I would appreciate it if you could try it out on your hardware and let
me know if there is still an issue since trying to compile an
exynos_defconfig for an i686 VM will result in a different set of
Kconfig options getting selected compared to what you have.
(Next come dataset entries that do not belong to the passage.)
-- pv_equiv track=rewrite | github.com/anju777/Advent-of-Code | 2024/08.py | get_legend
-- ===== SOURCE A (Python) =====
-- def get_legend(x: str):
--     legend = dict()
--     for row, line in enumerate(x):
--         for col, symbol in enumerate(line):
--             if symbol != ".":
--                 if symbol not in legend:
--                     legend[symbol] = list()
--                 legend[symbol].append((row, col))
--
--     return legend
-- ===== SOURCE B (Python) =====
-- def get_legend(x: str):
--     cells = [(sym, r, c) for r, line in enumerate(x)
--                          for c, sym in enumerate(line) if sym != "."]
--     keys = dict.fromkeys(sym for sym, _, _ in cells)
--     return {s: [(r, c) for t, r, c in cells if t == s] for s in keys}
-- ===== Notes on version B (the rewrite author's own statement) =====
-- stated objective: alternative
-- what changed: Instead of growing a dict cell-by-cell with a membership test and in-place list append, B first flattens the grid into one list of (symbol,row,col) triples, dedups the symbols in first-occurrence order, and builds the result with one comprehension per symbol.
import Mathlib
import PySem

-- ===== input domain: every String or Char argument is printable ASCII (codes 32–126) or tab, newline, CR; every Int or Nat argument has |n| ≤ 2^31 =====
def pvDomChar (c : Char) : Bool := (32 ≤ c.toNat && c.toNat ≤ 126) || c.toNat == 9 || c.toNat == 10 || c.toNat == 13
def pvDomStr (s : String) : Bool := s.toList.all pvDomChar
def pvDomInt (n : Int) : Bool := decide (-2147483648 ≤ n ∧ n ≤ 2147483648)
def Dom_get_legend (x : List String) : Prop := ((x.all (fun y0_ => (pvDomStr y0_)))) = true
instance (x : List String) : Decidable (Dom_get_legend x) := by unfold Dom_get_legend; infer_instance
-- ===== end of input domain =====

-- B replaces A's incremental dict (membership test + in-place append per cell) by a
-- flatten-then-group decomposition over one flat list of (symbol,(row,col)) cells; objective: alternative.

-- ===== PORT A =====
def get_legend (x : List String) : List (String × List (Int × Int)) :=
  ((PySem.List.enumerate x).foldl (fun legend rl =>
      (PySem.List.enumerate rl.2.toList).foldl (fun legend cs =>
        if String.ofList [cs.2] ≠ "." then
          let legend :=
            if legend.contains (String.ofList [cs.2]) = false then
              legend.insert (String.ofList [cs.2]) ([] : List (Int × Int))
            else legend
          legend.modify (String.ofList [cs.2]) [] (fun v => v ++ [(rl.1, cs.1)])
        else legend) legend)
    PySem.Dict.empty).items

-- ===== PORT B =====
def pvCells (x : List String) : List (String × (Int × Int)) :=
  (PySem.List.enumerate x).flatMap (fun rl =>
    (PySem.List.enumerate rl.2.toList).filterMap (fun cs =>
      if String.ofList [cs.2] ≠ "." then some (String.ofList [cs.2], (rl.1, cs.1)) else none))

def get_legend_alt (x : List String) : List (String × List (Int × Int)) :=
  let cells := pvCells x
  let keys := PySem.List.dedup (cells.map (·.1))
  keys.map (fun s => (s, (cells.filter (fun p => p.1 == s)).map (·.2)))

-- ===== PRECONDITION & SPEC =====
def Spec_get_legend (x : List String) (out : List (String × List (Int × Int))) : Prop := out = get_legend_alt x
instance (x : List String) (out : List (String × List (Int × Int))) : Decidable (Spec_get_legend x out) := by unfold Spec_get_legend; infer_instance

-- ===== CLAIM (what is proved, stated in full; the proofs are below) =====
def Claim_equal_get_legend : Prop := ∀ (x : List String), Dom_get_legend x → Spec_get_legend x (get_legend x)

-- ===== LEMMAS AND PROOFS =====

-- A's "insert empty list if new, then append" step is exactly a modify-with-default.
theorem pv_step_eq (d : PySem.Dict String (List (Int × Int))) (s : String) (rc : Int × Int) :
    (if d.contains s = false then d.insert s ([] : List (Int × Int)) else d).modify s []
        (fun v => v ++ [rc]) =
      d.modify s [] (fun v => v ++ [rc]) := by
  by_cases h : d.contains s = false
  · simp only [h, if_pos]
    unfold PySem.Dict.modify
    rw [PySem.Dict.getD_insert_self, PySem.Dict.insert_insert_self,
      PySem.Dict.getD_of_not_contains d [] h]
  · simp [h]

-- a guarded fold is the fold over the filterMap of the kept elements
theorem pv_foldl_guard {β : Type} (P : β → Prop) [DecidablePred P] (key : β → String)
    (rc : β → Int × Int) (l : List β) (d : PySem.Dict String (List (Int × Int))) :
    l.foldl (fun d y => if P y then d.modify (key y) [] (fun v => v ++ [rc y]) else d) d =
      (l.filterMap (fun y => if P y then some (key y, rc y) else none)).foldl
        (fun d p => d.modify p.1 [] (fun v => v ++ [p.2])) d := by
  induction l generalizing d with
  | nil => rfl
  | cons y l ih =>
    by_cases h : P y
    · simp only [List.foldl_cons, List.filterMap_cons, if_pos h, ih]
    · simp only [List.foldl_cons, List.filterMap_cons, if_neg h, ih]

theorem pv_foldl_flatMap {β κ δ : Type} (f : β → List κ) (g : δ → κ → δ)
    (l : List β) (d : δ) :
    (l.flatMap f).foldl g d = l.foldl (fun d y => (f y).foldl g d) d := by
  induction l generalizing d with
  | nil => rfl
  | cons y l ih => simp [List.flatMap_cons, List.foldl_append, ih]

-- A's nested loop is the grouping fold over the flat cell list
theorem pv_get_legend_eq_fold (x : List String) :
    get_legend x =
      ((pvCells x).foldl
        (fun d p => d.modify p.1 [] (fun v => v ++ [p.2])) PySem.Dict.empty).items := by
  unfold get_legend pvCells
  rw [pv_foldl_flatMap]
  congr 1
  apply PySem.List.foldl_congr_mem
  intro d rl _
  refine Eq.trans (PySem.List.foldl_congr_mem _ _
      (fun d (cs : Int × Char) => if String.ofList [cs.2] ≠ "." then
        d.modify (String.ofList [cs.2]) [] (fun v => v ++ [(rl.1, cs.1)]) else d) d ?_)
    (pv_foldl_guard (fun (cs : Int × Char) => String.ofList [cs.2] ≠ ".")
      (fun cs => String.ofList [cs.2]) (fun cs => (rl.1, cs.1)) _ d)
  intro d cs _
  by_cases h : String.ofList [cs.2] = "."
  · simp [h]
  · simp only [h, ne_eq, not_false_eq_true, if_true]
    exact pv_step_eq d (String.ofList [cs.2]) (rl.1, cs.1)

-- ===== VERDICT (by name: the statement is the Claim_ definition above) =====
theorem get_legend_spec : Claim_equal_get_legend := by
  intro x _
  unfold Spec_get_legend get_legend_alt
  rw [pv_get_legend_eq_fold]
  set cells := pvCells x with hc
  have hkeys : ((cells.foldl
      (fun d p => d.modify p.1 [] (fun v => v ++ [p.2])) PySem.Dict.empty)).keys =
      PySem.List.dedup (cells.map (·.1)) := by
    rw [PySem.Dict.keys_foldl_modify_key cells (·.1) [] (fun _ p => fun v => v ++ [p.2])]
    simp [PySem.Dict.keys_empty, PySem.Set.update, PySem.Set.ofList]
  have hnd : ((cells.foldl
      (fun d p => d.modify p.1 [] (fun v => v ++ [p.2])) PySem.Dict.empty)).keys.Nodup := by
    exact PySem.Dict.nodup_keys_foldl_modify_key cells (·.1) [] (fun _ p => fun v => v ++ [p.2])
      PySem.Dict.empty PySem.Dict.nodup_keys_empty
  rw [PySem.Dict.items_eq_map_keys _ hnd ([] : List (Int × Int)), hkeys]
  apply List.map_congr_left
  intro s _
  rw [PySem.Dict.getD_foldl_modify_append cells PySem.Dict.empty s]
  simp [PySem.Dict.getD_empty]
Additionally, your odroid-hc1 has a unique CPU setup containing both a
Cortex-A15 and Cortex-A7 which isn't possible to virtualize with
libvirt.

Thanks.
Anna
>
> IP-Config: eth0 hardware address 00:1e:06:30:bf:ac mtu 1500
> IP-Config: eth0 guessed broadcast address 192.168.1.255
> IP-Config: eth0 complete (from 192.168.1.10):
> address: 192.168.1.12 broadcast: 192.168.1.255 netmask:
> 255.255.255.0
> gateway: 192.168.1.1 dns0 : 0.0.0.0 dns1 : 0.0.0.0
>
> rootserver: 192.168.1.10 rootpath:
> filename :
> NFS-Mount: 192.168.1.10:/srv/nfs/odroidhc1
> Waiting 10 seconds for device /dev/nfs ...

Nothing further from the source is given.